* _Input records_:

···

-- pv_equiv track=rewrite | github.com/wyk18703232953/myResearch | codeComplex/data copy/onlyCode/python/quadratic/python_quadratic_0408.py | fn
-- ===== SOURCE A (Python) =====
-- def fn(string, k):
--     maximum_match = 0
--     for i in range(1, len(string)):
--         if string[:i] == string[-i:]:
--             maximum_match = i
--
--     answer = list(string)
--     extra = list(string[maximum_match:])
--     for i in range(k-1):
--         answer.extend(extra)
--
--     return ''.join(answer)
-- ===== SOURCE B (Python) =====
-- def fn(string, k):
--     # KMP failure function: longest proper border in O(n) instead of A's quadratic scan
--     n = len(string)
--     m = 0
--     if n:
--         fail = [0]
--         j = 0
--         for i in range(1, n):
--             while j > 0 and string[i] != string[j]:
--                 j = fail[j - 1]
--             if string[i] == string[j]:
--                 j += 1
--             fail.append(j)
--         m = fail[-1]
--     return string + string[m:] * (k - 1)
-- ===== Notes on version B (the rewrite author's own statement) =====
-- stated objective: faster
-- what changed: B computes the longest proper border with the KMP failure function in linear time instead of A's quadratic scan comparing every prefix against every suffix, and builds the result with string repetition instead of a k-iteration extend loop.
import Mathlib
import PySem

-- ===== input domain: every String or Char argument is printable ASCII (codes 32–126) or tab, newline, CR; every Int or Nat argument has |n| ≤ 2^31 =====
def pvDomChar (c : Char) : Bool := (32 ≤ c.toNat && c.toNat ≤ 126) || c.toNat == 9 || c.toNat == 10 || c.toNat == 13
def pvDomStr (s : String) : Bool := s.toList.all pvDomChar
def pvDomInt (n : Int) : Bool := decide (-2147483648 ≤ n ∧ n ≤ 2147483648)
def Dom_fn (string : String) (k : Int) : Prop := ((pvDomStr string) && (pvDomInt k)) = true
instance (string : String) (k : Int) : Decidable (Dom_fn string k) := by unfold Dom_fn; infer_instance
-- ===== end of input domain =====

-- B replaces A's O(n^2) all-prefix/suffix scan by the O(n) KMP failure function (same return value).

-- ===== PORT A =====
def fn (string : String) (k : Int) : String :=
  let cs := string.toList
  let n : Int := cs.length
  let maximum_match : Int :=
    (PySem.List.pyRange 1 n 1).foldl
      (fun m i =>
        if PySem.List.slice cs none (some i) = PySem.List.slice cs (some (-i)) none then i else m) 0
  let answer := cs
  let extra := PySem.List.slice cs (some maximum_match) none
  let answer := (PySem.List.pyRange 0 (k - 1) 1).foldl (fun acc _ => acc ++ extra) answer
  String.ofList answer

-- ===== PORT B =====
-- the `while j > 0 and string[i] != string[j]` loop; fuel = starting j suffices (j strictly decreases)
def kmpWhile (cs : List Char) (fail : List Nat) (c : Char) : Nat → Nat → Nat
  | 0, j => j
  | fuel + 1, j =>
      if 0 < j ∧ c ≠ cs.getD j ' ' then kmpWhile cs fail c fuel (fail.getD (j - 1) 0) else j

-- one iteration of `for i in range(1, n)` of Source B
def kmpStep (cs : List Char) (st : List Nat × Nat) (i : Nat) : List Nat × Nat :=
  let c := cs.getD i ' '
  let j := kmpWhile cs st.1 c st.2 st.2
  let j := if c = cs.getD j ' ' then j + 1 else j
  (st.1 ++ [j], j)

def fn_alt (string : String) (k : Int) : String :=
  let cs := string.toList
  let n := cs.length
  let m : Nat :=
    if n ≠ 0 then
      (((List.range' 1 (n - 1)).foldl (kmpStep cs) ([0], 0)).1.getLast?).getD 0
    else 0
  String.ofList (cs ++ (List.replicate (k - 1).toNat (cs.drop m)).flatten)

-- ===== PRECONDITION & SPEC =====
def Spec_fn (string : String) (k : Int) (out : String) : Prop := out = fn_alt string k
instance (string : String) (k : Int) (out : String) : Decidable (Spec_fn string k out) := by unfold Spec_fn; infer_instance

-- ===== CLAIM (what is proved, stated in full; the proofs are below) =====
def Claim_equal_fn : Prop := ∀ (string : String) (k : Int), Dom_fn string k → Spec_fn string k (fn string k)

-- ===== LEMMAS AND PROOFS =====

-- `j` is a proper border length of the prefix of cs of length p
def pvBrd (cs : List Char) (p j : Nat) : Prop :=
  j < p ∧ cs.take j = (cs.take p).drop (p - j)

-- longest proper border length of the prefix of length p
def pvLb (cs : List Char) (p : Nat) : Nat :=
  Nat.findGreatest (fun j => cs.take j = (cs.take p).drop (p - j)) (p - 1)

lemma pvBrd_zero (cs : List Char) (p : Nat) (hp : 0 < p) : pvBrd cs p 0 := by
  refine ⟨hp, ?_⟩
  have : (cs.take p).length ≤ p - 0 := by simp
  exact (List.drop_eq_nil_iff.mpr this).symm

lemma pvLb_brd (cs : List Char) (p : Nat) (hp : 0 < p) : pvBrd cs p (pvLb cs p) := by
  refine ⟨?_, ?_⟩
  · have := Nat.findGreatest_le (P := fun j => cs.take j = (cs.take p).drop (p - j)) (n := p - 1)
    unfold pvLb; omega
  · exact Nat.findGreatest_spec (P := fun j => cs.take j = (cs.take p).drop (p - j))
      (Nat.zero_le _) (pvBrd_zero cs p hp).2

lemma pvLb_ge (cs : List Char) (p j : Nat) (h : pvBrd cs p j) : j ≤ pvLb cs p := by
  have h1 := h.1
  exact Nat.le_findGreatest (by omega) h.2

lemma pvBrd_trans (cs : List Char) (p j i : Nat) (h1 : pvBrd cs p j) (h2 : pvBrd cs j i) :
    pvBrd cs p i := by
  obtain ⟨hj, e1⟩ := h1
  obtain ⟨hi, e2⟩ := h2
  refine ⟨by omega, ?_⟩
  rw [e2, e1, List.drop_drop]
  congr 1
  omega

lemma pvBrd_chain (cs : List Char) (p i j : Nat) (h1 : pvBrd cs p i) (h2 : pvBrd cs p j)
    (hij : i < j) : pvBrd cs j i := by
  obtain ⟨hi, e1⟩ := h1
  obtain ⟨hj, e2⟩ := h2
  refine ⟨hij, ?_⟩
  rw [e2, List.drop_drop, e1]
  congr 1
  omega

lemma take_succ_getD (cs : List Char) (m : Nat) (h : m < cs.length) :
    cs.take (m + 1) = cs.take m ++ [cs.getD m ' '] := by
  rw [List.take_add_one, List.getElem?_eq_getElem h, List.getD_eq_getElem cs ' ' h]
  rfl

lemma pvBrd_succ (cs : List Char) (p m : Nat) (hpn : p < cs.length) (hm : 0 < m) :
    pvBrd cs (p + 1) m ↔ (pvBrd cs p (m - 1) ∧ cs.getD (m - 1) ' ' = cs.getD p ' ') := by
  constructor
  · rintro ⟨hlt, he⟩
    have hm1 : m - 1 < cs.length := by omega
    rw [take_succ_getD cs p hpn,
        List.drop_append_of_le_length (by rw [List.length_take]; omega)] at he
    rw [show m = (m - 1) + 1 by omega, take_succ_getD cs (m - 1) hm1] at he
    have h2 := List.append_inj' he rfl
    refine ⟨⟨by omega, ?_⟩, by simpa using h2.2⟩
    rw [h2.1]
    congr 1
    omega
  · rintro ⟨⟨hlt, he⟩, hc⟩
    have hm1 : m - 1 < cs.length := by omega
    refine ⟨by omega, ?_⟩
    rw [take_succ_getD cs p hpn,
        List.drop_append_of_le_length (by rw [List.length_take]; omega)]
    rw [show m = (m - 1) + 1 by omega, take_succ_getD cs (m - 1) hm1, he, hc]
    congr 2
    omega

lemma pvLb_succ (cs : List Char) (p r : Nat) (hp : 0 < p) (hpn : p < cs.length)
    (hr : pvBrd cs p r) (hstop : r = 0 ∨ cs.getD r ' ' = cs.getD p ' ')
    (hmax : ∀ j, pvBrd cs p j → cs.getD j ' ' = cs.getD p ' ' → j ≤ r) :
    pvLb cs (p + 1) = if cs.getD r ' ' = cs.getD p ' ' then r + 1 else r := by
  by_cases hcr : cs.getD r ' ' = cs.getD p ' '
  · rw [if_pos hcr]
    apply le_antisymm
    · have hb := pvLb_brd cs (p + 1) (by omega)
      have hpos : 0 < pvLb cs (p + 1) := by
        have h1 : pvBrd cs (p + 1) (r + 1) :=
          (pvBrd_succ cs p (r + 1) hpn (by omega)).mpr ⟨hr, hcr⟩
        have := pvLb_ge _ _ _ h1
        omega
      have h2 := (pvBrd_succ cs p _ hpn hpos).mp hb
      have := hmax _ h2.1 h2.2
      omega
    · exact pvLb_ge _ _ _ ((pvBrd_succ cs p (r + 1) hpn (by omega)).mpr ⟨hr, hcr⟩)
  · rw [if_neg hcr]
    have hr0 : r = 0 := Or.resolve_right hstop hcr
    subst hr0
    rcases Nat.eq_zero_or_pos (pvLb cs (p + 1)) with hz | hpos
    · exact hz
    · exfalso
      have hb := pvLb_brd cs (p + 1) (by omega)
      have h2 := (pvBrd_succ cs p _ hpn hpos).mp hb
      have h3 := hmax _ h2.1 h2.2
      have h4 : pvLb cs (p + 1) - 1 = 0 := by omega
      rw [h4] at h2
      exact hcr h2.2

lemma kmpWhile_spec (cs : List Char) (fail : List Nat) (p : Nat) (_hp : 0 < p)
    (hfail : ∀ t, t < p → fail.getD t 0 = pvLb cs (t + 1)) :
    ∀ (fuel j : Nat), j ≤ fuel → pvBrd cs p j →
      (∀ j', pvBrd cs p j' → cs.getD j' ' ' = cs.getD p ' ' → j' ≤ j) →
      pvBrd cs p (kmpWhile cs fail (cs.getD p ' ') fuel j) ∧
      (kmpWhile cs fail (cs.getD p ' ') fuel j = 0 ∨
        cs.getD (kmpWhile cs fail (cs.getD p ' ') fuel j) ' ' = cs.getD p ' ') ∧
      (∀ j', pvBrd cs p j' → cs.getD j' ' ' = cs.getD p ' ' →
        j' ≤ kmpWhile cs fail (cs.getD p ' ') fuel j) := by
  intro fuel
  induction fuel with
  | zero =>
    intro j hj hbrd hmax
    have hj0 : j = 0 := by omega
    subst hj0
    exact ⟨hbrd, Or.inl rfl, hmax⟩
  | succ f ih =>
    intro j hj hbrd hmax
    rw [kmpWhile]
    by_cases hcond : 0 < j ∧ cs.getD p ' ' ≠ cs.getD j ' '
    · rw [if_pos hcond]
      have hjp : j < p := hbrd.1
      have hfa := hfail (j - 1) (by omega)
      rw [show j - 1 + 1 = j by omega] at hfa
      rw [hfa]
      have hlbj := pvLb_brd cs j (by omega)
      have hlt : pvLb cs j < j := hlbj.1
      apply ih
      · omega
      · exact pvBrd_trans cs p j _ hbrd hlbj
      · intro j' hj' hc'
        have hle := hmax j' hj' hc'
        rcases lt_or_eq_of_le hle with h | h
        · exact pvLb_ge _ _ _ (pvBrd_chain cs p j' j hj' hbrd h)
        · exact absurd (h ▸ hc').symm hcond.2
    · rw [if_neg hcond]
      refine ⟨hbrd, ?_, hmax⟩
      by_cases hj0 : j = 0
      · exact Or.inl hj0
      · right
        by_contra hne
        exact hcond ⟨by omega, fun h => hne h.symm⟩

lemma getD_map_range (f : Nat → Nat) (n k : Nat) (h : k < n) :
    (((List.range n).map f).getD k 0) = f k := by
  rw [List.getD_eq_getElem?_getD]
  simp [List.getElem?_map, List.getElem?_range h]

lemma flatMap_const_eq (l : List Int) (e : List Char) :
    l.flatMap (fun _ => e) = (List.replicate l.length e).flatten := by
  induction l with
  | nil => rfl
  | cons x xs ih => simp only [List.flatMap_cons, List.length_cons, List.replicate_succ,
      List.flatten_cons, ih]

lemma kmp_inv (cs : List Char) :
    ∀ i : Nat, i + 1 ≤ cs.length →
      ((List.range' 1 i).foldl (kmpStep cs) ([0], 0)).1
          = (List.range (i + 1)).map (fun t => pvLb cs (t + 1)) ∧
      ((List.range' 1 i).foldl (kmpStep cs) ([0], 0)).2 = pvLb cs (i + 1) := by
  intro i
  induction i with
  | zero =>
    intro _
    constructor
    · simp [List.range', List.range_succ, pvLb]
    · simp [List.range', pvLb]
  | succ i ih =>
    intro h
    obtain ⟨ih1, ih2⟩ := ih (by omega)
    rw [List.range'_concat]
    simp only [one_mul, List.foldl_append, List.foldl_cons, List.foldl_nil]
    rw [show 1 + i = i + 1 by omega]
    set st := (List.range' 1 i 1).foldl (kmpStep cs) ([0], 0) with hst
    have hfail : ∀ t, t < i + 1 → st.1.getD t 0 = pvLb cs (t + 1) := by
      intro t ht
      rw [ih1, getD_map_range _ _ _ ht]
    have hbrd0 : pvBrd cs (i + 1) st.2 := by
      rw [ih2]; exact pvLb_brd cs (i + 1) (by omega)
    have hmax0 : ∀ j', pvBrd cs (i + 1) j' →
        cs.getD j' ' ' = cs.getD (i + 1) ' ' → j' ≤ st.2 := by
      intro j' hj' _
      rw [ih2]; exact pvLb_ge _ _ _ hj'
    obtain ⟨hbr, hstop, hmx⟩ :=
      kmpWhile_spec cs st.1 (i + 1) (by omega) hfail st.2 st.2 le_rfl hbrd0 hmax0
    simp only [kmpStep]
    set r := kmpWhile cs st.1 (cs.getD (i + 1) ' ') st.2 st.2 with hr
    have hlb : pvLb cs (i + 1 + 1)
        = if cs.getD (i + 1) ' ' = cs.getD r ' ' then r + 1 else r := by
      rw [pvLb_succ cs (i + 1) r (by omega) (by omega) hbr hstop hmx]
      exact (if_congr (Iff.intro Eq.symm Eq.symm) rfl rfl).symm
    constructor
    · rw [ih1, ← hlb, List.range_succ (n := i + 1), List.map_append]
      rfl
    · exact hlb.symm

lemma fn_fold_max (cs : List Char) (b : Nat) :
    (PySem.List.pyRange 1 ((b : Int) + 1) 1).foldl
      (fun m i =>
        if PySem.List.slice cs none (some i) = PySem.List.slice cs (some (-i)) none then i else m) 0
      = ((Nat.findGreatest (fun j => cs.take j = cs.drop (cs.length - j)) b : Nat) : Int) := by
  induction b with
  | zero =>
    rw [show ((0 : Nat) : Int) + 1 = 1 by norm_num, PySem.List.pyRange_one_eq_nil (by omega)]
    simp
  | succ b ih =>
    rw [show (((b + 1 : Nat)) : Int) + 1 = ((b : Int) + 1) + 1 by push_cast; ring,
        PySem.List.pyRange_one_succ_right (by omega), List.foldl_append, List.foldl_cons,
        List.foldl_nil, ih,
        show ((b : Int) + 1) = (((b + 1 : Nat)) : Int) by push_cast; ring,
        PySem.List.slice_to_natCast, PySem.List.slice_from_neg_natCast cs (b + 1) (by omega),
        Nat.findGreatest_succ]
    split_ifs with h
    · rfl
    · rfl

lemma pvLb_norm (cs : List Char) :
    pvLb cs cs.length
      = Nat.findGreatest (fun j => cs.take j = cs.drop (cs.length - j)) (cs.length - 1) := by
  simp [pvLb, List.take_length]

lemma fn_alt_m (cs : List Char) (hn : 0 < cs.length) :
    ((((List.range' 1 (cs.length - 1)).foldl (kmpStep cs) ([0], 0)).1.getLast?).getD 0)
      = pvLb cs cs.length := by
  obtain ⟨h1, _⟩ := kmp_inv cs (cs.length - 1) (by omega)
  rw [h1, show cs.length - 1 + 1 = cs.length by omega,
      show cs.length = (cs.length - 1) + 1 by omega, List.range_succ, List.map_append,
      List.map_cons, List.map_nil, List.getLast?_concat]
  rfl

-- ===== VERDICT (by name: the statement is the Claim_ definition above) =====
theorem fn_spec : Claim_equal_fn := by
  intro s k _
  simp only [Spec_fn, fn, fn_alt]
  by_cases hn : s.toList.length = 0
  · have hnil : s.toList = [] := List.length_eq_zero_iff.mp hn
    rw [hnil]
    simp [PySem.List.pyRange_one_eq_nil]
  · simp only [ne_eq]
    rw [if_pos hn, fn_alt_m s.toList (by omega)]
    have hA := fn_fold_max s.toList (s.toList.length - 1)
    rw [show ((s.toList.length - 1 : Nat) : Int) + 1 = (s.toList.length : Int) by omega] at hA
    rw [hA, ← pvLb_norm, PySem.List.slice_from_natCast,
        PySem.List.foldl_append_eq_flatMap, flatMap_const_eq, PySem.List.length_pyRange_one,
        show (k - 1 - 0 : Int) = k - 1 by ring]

···

* _Brief_:
Your output must be the lines of the material above, from the first through the line that contains "answer = list(string)", copied exactly. Include both endpoints and nothing else.

* _Solution to this exercise_:
-- pv_equiv track=rewrite | github.com/wyk18703232953/myResearch | codeComplex/data copy/onlyCode/python/quadratic/python_quadratic_0408.py | fn
-- ===== SOURCE A (Python) =====
-- def fn(string, k):
--     maximum_match = 0
--     for i in range(1, len(string)):
--         if string[:i] == string[-i:]:
--             maximum_match = i
--
--     answer = list(string)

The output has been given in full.